%%
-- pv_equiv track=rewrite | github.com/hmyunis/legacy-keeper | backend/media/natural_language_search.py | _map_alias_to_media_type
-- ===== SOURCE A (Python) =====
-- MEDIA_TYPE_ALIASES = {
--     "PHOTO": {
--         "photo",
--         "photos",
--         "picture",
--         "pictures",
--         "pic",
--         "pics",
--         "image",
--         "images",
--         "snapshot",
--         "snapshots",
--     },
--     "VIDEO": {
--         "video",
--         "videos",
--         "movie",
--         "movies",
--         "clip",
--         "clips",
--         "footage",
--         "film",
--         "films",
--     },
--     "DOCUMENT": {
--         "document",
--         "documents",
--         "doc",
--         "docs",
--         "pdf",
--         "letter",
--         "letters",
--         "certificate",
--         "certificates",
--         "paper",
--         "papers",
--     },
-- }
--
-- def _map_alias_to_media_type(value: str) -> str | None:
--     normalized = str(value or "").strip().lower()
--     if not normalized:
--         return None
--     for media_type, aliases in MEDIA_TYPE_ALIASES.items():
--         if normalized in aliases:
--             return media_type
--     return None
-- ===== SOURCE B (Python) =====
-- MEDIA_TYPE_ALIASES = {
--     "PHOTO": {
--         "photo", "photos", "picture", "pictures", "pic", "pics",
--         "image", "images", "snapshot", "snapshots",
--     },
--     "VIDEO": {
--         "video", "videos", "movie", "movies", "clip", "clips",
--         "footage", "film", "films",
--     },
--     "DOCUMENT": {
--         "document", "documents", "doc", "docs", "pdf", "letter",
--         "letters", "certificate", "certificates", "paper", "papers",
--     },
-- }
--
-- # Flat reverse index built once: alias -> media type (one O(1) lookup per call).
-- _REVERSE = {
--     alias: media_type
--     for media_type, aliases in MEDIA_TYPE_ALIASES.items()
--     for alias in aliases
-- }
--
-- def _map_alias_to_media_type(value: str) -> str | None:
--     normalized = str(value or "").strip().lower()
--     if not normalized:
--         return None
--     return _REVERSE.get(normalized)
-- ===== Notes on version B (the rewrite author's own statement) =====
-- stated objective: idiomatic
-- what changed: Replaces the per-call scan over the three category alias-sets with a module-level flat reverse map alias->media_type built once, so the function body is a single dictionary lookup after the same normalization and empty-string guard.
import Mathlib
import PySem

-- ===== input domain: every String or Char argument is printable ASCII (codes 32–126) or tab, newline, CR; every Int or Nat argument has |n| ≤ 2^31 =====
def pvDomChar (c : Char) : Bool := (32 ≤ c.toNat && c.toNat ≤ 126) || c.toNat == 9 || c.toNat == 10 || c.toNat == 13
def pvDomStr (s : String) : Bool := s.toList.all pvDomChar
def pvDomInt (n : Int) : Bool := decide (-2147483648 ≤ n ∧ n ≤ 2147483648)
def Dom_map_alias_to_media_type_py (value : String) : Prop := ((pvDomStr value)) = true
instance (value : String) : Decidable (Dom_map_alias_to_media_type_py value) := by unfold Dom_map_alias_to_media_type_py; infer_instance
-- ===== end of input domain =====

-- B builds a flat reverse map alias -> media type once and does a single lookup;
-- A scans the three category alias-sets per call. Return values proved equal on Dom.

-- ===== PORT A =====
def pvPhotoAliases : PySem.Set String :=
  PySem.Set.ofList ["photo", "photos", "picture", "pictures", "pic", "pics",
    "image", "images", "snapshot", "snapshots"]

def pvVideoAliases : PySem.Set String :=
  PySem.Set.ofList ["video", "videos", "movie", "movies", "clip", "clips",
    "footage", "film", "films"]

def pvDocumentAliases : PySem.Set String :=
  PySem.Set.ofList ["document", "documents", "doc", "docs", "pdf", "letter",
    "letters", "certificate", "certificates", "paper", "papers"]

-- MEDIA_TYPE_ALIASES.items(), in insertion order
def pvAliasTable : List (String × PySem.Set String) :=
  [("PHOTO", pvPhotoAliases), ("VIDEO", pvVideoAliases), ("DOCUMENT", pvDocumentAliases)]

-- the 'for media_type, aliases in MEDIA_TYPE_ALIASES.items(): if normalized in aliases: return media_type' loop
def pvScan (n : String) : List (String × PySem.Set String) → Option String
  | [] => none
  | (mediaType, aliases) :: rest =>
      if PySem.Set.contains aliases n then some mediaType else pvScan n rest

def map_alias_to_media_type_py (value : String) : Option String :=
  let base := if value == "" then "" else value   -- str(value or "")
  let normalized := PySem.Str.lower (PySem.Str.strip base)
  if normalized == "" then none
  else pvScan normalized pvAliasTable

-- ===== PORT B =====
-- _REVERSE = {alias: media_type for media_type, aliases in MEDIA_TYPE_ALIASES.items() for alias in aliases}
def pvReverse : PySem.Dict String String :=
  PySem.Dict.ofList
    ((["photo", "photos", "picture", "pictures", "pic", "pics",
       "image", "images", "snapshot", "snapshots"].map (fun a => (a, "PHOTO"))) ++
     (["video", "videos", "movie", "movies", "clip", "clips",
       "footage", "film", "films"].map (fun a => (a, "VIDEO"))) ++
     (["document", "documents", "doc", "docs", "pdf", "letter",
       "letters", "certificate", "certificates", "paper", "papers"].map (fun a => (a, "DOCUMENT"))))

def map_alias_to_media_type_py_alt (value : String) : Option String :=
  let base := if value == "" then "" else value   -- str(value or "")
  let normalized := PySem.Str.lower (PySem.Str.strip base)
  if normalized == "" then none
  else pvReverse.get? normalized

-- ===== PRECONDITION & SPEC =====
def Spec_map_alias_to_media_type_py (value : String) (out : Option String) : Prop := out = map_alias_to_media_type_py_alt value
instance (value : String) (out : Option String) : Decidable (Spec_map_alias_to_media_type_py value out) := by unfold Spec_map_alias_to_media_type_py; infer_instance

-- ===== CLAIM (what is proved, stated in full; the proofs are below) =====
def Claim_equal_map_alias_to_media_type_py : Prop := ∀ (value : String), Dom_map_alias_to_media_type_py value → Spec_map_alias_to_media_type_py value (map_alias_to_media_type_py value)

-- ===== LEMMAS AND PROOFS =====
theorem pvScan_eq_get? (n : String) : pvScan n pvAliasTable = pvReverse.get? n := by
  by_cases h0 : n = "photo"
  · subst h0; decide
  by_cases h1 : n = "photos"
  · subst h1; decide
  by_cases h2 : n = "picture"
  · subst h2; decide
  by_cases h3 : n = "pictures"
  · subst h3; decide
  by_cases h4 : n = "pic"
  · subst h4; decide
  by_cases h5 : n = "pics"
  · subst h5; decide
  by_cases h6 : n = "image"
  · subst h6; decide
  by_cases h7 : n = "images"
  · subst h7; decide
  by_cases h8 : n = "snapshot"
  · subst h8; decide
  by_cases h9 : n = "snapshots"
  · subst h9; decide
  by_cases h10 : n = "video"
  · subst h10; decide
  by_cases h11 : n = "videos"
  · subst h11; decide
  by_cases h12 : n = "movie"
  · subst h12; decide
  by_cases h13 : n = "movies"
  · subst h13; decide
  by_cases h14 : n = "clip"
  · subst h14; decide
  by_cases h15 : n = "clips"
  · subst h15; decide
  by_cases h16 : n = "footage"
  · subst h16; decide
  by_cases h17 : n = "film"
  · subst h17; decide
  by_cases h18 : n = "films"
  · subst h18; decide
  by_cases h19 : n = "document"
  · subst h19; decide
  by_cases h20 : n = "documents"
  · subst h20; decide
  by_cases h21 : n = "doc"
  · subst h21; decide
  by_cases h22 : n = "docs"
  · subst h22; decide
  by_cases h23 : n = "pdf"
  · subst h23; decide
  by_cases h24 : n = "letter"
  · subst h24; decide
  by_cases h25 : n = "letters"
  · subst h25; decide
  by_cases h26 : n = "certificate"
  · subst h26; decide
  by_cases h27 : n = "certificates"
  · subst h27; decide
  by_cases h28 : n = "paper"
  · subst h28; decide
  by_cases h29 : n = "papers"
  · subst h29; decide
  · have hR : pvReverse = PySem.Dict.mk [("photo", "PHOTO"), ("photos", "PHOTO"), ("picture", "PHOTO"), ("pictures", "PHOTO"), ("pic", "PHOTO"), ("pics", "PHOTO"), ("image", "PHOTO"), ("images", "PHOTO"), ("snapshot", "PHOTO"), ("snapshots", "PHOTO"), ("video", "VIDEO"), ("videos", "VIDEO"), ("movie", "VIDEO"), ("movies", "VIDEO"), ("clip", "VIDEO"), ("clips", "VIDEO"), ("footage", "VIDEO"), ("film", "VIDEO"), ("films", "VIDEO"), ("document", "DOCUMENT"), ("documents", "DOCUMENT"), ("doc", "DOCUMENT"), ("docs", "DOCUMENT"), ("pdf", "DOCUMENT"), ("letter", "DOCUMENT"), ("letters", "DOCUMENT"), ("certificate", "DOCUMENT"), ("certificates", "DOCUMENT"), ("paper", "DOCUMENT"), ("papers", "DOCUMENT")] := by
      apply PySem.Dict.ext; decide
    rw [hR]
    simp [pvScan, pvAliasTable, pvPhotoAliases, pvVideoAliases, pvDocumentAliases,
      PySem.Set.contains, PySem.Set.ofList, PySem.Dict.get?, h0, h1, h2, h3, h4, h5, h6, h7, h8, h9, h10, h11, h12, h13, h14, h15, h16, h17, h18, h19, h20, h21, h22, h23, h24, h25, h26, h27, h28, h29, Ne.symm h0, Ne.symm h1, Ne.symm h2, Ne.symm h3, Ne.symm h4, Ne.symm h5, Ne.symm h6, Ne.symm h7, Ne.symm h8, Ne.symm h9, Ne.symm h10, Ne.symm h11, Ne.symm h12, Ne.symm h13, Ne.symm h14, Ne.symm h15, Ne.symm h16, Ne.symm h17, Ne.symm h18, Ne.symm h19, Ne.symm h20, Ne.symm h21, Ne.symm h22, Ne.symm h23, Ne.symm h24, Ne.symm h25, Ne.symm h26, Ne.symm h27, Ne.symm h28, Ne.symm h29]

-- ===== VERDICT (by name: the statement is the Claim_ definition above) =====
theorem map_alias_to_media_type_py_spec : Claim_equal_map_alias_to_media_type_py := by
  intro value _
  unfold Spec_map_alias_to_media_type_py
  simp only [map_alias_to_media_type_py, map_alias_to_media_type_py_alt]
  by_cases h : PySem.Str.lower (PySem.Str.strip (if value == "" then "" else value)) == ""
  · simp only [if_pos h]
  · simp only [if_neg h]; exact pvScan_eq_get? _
%%
%%
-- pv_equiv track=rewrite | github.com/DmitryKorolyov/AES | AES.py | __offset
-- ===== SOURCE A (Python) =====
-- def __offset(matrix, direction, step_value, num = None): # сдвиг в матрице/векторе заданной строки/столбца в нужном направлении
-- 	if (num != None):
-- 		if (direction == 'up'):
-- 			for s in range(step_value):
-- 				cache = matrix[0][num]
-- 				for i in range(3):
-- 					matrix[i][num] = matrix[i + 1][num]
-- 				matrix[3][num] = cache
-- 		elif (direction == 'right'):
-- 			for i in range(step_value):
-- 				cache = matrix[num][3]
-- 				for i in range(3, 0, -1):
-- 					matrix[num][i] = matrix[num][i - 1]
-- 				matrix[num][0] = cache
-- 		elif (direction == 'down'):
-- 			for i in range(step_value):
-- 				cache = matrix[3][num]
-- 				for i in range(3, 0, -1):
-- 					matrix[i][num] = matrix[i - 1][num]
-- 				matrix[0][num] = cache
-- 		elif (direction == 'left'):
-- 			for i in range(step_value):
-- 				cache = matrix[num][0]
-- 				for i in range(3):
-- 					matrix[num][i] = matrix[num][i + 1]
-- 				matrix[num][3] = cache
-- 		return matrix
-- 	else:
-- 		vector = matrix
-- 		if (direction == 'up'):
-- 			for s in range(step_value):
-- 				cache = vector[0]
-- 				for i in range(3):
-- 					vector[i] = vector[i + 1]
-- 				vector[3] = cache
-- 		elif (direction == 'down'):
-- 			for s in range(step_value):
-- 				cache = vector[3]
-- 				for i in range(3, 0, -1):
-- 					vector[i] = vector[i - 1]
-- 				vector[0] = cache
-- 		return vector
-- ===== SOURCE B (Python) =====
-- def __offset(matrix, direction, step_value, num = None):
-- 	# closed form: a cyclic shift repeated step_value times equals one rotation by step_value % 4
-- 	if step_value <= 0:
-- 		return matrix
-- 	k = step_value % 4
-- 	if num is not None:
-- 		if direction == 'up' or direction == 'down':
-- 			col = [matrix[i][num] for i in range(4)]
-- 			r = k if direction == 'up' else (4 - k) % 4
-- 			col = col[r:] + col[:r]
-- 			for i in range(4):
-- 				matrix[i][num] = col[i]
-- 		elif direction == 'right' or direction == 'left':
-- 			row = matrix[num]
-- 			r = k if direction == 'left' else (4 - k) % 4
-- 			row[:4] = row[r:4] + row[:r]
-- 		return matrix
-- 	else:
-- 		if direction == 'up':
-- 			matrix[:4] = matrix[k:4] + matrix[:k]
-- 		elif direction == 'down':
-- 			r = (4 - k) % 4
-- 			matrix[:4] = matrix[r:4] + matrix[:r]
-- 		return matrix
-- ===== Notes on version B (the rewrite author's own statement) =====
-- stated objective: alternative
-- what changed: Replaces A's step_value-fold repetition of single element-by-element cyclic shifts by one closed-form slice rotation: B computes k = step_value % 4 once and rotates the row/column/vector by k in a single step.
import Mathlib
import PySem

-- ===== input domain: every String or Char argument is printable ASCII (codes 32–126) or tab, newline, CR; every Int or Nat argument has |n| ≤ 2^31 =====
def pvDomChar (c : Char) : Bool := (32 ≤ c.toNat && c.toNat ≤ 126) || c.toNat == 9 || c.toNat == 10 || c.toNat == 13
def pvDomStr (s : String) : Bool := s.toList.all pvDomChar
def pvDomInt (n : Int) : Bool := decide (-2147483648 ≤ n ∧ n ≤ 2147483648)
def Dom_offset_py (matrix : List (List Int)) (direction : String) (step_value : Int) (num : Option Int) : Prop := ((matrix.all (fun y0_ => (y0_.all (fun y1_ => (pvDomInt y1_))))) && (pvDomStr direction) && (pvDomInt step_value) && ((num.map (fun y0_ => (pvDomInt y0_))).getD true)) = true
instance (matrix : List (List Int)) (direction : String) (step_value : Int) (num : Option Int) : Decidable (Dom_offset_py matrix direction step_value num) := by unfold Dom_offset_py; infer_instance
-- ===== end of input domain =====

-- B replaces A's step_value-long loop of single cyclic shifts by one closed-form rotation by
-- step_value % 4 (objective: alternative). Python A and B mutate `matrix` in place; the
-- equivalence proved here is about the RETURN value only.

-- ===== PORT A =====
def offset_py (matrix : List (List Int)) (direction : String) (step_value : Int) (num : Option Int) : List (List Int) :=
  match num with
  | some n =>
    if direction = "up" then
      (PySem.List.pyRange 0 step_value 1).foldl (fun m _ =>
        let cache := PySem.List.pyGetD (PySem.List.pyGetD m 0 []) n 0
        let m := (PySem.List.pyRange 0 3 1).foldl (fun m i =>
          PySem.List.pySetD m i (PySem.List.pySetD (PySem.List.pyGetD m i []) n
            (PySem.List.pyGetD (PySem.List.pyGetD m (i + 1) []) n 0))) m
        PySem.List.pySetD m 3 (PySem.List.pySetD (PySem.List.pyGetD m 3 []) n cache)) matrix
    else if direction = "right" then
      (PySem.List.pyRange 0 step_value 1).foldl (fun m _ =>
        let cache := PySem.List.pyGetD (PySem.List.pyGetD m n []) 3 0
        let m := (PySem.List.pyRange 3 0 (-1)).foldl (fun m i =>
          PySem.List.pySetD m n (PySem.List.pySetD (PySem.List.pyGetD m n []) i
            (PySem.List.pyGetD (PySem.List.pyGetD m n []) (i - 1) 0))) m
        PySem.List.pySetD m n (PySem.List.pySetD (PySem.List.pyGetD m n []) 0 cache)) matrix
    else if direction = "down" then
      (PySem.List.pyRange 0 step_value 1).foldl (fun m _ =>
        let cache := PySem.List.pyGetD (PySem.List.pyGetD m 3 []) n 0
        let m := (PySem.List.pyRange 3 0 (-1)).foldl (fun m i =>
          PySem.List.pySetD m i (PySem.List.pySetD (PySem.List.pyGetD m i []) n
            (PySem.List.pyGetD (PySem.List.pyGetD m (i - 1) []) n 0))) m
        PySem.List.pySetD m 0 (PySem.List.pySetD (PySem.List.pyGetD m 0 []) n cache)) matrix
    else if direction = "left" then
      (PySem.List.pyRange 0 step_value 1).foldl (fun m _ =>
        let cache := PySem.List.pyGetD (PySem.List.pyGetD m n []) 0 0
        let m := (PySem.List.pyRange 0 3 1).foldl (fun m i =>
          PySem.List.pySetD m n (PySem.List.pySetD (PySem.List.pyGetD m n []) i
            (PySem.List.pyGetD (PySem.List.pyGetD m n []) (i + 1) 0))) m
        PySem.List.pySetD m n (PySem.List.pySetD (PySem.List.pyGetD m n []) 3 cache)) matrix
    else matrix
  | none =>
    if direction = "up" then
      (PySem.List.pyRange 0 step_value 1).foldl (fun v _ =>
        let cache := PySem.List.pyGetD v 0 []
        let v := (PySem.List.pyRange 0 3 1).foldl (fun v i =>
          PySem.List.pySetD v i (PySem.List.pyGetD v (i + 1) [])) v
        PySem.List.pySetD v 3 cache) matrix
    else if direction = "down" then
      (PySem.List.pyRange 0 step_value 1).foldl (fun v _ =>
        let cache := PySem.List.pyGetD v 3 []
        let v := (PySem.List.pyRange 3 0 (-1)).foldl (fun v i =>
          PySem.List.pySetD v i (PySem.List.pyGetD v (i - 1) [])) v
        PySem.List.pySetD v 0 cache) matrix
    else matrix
%%
%%
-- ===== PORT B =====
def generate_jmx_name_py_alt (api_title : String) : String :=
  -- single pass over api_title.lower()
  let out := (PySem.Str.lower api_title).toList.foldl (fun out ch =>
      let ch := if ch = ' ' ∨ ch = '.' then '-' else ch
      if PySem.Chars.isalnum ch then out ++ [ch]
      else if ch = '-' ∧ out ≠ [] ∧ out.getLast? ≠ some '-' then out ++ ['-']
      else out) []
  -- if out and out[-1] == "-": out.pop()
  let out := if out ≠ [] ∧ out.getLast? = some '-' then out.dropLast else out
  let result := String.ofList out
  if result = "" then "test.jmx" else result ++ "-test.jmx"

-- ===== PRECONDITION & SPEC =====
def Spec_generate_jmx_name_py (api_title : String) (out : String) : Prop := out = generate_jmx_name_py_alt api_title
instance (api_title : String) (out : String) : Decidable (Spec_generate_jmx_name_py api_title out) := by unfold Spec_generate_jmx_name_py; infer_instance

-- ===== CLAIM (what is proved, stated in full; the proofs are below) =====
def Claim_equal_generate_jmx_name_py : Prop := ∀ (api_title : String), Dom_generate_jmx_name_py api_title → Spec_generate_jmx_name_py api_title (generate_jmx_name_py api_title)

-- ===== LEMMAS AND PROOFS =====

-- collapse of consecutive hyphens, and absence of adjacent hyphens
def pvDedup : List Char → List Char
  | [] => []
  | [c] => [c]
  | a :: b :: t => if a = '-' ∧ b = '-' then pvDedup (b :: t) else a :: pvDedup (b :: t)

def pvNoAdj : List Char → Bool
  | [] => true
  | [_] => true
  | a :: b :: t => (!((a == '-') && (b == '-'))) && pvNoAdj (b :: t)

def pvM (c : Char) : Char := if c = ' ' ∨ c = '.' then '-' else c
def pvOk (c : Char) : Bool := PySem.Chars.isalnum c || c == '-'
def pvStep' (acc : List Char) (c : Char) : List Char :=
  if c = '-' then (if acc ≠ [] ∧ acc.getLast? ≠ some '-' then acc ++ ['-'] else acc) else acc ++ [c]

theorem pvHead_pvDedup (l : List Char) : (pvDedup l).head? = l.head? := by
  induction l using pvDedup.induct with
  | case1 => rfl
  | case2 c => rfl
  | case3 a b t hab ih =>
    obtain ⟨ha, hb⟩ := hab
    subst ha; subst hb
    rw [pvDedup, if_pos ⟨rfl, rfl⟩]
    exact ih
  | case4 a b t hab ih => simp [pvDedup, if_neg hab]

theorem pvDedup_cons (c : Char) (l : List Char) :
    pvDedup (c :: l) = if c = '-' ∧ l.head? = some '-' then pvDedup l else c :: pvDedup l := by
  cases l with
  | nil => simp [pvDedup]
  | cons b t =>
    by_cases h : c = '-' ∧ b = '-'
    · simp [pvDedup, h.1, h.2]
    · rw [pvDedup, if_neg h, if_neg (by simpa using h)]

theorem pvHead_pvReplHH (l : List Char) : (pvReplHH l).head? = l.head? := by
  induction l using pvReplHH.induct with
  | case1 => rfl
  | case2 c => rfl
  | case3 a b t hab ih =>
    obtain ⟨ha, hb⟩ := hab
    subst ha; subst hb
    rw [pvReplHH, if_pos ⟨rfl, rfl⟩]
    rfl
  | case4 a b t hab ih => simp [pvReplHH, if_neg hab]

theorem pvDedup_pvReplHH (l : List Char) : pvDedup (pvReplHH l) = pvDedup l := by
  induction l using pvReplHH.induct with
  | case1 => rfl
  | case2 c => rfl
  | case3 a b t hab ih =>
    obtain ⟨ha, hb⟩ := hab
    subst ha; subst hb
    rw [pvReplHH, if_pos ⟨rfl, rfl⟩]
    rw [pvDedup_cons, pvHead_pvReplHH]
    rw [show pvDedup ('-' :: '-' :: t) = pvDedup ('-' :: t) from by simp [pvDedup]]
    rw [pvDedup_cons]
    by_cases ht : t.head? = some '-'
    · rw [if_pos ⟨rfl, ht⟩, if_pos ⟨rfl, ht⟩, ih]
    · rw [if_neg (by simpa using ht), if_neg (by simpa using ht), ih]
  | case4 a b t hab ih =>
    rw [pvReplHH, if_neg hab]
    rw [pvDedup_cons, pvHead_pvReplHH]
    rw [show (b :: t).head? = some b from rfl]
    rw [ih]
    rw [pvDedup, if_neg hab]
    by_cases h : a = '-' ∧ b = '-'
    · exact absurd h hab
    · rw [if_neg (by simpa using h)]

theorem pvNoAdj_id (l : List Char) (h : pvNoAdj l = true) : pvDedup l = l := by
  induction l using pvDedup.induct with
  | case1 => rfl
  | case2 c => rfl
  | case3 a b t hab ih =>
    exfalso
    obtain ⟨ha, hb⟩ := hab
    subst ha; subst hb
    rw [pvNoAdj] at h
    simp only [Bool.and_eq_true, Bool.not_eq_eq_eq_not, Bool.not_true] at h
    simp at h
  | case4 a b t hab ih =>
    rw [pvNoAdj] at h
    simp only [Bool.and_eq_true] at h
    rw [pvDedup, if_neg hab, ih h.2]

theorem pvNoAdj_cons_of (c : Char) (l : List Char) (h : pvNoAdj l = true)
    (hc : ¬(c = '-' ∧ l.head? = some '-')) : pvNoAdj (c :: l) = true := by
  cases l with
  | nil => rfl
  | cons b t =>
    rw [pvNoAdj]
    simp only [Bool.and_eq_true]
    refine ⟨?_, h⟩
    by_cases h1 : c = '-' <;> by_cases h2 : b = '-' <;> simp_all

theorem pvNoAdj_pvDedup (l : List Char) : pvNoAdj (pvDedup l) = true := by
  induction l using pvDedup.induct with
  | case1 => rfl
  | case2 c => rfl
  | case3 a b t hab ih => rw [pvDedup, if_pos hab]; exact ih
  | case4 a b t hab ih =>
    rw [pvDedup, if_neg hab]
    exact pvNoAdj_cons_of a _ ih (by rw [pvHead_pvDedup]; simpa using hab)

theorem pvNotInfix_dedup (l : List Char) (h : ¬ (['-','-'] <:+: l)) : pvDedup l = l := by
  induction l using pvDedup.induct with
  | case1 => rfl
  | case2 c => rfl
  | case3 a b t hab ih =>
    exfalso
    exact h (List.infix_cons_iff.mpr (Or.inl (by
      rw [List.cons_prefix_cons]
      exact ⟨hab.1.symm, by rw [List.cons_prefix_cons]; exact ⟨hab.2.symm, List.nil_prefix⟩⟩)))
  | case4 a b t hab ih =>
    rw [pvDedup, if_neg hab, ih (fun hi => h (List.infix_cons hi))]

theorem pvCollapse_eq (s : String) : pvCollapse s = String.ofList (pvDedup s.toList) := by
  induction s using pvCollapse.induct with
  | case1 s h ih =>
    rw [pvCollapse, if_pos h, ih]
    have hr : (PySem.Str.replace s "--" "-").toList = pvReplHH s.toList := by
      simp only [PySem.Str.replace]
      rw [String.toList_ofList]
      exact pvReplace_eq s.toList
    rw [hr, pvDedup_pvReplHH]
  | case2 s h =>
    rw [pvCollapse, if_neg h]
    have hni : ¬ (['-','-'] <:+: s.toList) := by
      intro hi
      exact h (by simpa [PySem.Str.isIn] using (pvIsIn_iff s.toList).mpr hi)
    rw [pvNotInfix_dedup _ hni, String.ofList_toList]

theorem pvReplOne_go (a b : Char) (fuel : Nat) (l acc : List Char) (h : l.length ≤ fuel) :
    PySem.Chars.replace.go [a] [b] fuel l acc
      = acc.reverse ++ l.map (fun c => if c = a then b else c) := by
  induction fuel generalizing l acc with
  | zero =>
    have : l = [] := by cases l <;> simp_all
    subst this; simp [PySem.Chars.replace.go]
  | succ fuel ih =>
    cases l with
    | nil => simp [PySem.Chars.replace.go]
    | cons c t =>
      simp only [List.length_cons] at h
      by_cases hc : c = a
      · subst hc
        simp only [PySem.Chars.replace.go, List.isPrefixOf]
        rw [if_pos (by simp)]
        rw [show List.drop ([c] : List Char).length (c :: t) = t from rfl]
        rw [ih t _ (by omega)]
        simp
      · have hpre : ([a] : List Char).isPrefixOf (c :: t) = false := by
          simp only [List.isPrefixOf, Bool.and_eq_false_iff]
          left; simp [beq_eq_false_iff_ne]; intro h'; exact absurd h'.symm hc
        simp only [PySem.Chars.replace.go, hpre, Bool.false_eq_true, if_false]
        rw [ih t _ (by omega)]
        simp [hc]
%%
● **WHAT THE EXERCISE ASKS**:
Reproduce exactly, and only, the part of the listing above that begins at the line with "Bool.not_true] at h" and goes on through the line with "PySem.Chars.replace.go [a] [b] fuel l acc".

● **SOLUTION FOR THIS TASK**:
    simp only [Bool.and_eq_true, Bool.not_eq_eq_eq_not, Bool.not_true] at h
    simp at h
  | case4 a b t hab ih =>
    rw [pvNoAdj] at h
    simp only [Bool.and_eq_true] at h
    rw [pvDedup, if_neg hab, ih h.2]

theorem pvNoAdj_cons_of (c : Char) (l : List Char) (h : pvNoAdj l = true)
    (hc : ¬(c = '-' ∧ l.head? = some '-')) : pvNoAdj (c :: l) = true := by
  cases l with
  | nil => rfl
  | cons b t =>
    rw [pvNoAdj]
    simp only [Bool.and_eq_true]
    refine ⟨?_, h⟩
    by_cases h1 : c = '-' <;> by_cases h2 : b = '-' <;> simp_all

theorem pvNoAdj_pvDedup (l : List Char) : pvNoAdj (pvDedup l) = true := by
  induction l using pvDedup.induct with
  | case1 => rfl
  | case2 c => rfl
  | case3 a b t hab ih => rw [pvDedup, if_pos hab]; exact ih
  | case4 a b t hab ih =>
    rw [pvDedup, if_neg hab]
    exact pvNoAdj_cons_of a _ ih (by rw [pvHead_pvDedup]; simpa using hab)

theorem pvNotInfix_dedup (l : List Char) (h : ¬ (['-','-'] <:+: l)) : pvDedup l = l := by
  induction l using pvDedup.induct with
  | case1 => rfl
  | case2 c => rfl
  | case3 a b t hab ih =>
    exfalso
    exact h (List.infix_cons_iff.mpr (Or.inl (by
      rw [List.cons_prefix_cons]
      exact ⟨hab.1.symm, by rw [List.cons_prefix_cons]; exact ⟨hab.2.symm, List.nil_prefix⟩⟩)))
  | case4 a b t hab ih =>
    rw [pvDedup, if_neg hab, ih (fun hi => h (List.infix_cons hi))]

theorem pvCollapse_eq (s : String) : pvCollapse s = String.ofList (pvDedup s.toList) := by
  induction s using pvCollapse.induct with
  | case1 s h ih =>
    rw [pvCollapse, if_pos h, ih]
    have hr : (PySem.Str.replace s "--" "-").toList = pvReplHH s.toList := by
      simp only [PySem.Str.replace]
      rw [String.toList_ofList]
      exact pvReplace_eq s.toList
    rw [hr, pvDedup_pvReplHH]
  | case2 s h =>
    rw [pvCollapse, if_neg h]
    have hni : ¬ (['-','-'] <:+: s.toList) := by
      intro hi
      exact h (by simpa [PySem.Str.isIn] using (pvIsIn_iff s.toList).mpr hi)
    rw [pvNotInfix_dedup _ hni, String.ofList_toList]

theorem pvReplOne_go (a b : Char) (fuel : Nat) (l acc : List Char) (h : l.length ≤ fuel) :
    PySem.Chars.replace.go [a] [b] fuel l acc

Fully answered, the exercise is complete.